[Collected data entries]
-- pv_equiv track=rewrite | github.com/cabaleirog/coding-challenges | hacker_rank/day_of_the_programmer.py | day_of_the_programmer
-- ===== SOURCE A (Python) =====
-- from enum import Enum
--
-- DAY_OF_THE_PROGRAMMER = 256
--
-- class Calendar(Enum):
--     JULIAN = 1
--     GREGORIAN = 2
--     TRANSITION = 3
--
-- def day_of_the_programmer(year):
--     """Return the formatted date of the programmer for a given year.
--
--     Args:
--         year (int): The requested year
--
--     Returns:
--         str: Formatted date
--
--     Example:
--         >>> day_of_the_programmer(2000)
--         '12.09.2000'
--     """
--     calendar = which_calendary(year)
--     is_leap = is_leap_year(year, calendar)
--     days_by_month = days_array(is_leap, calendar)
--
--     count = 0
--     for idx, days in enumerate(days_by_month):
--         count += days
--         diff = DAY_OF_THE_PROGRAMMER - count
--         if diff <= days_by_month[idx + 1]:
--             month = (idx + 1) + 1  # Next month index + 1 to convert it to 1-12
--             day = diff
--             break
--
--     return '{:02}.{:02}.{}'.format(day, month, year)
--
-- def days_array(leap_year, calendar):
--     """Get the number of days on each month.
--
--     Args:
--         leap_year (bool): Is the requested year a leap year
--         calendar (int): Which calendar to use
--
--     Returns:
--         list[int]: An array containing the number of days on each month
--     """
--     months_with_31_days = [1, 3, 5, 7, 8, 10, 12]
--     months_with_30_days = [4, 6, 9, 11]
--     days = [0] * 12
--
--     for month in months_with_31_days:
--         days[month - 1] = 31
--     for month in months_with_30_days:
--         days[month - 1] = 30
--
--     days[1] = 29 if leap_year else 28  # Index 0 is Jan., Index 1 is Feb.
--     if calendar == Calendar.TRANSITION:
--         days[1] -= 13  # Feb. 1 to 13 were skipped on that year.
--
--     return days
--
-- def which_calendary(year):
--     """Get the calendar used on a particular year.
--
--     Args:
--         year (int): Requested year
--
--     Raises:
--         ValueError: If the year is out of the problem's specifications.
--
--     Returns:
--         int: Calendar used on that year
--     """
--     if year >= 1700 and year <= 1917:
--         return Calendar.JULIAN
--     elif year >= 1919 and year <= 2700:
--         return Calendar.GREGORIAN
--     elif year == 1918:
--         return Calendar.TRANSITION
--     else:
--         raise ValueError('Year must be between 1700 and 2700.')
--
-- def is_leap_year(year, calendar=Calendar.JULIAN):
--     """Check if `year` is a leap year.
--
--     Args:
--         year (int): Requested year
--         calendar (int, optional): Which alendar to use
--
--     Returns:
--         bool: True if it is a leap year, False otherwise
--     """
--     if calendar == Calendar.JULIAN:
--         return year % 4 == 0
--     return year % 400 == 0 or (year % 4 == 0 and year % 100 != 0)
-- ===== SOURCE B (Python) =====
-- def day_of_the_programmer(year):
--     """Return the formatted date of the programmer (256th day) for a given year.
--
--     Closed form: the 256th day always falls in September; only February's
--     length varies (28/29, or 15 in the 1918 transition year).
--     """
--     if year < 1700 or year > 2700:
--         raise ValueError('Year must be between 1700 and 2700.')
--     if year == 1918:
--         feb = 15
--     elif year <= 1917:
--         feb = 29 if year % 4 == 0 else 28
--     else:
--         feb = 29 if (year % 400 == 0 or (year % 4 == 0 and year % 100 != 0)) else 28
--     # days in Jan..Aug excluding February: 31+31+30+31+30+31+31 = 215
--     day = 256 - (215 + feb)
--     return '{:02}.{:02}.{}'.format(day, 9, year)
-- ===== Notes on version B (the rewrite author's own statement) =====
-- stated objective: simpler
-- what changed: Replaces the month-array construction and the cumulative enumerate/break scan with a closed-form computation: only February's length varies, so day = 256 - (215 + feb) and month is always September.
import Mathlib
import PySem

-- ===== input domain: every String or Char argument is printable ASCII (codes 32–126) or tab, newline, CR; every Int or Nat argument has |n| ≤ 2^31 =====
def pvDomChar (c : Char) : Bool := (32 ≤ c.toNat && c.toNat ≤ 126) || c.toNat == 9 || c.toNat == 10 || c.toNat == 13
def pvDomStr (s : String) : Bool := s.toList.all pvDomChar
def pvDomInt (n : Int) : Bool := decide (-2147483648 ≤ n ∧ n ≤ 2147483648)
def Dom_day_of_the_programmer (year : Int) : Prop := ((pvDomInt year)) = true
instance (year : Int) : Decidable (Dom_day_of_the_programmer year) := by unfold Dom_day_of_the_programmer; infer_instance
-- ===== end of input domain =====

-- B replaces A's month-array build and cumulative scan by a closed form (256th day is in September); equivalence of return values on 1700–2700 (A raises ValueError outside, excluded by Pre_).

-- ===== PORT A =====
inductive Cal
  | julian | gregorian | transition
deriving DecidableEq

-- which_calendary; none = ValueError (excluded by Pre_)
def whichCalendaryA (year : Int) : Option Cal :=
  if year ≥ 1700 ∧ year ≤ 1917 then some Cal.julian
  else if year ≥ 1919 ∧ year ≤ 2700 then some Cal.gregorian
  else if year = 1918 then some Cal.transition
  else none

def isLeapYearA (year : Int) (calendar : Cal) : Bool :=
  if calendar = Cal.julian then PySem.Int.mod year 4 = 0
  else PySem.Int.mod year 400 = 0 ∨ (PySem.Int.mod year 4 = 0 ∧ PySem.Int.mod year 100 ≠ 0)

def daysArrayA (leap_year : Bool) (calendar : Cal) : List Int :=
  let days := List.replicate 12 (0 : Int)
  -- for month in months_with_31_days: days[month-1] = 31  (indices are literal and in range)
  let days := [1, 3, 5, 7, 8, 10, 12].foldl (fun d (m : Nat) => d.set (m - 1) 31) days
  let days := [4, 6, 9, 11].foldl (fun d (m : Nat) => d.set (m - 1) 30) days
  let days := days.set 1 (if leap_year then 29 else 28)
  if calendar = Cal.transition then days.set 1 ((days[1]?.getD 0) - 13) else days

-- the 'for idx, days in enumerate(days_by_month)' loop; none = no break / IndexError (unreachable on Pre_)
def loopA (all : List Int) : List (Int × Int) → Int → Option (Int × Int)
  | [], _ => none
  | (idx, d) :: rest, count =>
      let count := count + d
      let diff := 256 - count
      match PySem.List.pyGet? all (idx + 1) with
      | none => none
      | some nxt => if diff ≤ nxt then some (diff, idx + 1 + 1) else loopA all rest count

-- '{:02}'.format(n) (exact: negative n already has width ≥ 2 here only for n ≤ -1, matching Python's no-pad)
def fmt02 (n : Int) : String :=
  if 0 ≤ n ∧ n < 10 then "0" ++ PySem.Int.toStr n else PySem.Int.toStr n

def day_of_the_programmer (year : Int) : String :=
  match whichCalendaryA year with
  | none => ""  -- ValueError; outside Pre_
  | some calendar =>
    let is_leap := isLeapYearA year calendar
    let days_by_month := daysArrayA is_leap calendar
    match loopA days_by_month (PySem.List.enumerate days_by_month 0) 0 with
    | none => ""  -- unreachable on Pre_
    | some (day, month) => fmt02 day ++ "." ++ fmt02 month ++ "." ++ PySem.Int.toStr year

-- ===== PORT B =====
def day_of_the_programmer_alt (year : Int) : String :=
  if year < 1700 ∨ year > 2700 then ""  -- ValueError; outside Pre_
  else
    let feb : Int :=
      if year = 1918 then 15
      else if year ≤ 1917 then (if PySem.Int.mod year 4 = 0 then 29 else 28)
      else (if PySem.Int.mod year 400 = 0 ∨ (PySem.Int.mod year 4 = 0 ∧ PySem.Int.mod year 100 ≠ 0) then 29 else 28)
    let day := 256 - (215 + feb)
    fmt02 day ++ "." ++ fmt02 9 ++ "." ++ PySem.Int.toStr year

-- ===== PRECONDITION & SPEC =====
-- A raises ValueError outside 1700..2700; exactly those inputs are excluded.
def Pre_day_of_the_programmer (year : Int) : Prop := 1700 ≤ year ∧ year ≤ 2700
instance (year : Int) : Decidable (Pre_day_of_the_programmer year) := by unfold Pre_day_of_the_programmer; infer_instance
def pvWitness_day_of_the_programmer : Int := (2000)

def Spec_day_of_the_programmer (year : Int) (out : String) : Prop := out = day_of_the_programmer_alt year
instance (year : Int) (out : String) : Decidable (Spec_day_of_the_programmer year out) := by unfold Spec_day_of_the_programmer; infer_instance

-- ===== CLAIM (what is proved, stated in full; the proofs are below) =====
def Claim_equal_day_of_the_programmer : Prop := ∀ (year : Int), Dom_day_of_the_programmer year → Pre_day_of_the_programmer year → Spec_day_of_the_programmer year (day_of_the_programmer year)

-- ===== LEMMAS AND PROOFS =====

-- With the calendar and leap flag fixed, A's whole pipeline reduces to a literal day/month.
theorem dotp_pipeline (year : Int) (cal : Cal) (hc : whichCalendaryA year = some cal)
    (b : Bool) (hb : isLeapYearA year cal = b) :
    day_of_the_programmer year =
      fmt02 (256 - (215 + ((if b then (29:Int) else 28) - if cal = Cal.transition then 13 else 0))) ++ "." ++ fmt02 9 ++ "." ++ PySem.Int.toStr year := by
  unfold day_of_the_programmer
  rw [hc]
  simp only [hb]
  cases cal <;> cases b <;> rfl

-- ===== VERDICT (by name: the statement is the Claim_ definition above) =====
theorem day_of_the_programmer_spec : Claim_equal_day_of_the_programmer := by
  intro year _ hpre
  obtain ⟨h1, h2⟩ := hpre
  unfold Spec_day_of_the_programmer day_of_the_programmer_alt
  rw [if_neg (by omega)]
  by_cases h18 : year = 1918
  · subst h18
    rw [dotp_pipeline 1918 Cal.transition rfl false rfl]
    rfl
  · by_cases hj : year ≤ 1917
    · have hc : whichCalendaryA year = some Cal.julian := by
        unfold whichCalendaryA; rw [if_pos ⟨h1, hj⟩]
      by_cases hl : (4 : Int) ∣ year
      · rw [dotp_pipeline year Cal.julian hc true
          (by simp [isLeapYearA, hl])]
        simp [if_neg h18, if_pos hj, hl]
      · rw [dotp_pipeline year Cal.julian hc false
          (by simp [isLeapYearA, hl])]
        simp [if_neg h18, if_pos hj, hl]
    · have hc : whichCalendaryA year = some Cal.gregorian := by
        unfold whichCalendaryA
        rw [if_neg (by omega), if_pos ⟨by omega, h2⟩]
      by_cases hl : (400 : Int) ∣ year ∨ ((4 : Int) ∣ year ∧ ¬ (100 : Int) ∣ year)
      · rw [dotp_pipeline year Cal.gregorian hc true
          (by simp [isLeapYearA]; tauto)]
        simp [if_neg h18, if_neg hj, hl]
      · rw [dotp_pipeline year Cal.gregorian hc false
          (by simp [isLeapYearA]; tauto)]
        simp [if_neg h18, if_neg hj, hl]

— Instructions for the task —
Report every line of the data above that contains the string "unreachable" by copying it in full.

— Result below —
-- the 'for idx, days in enumerate(days_by_month)' loop; none = no break / IndexError (unreachable on Pre_)
    | none => ""  -- unreachable on Pre_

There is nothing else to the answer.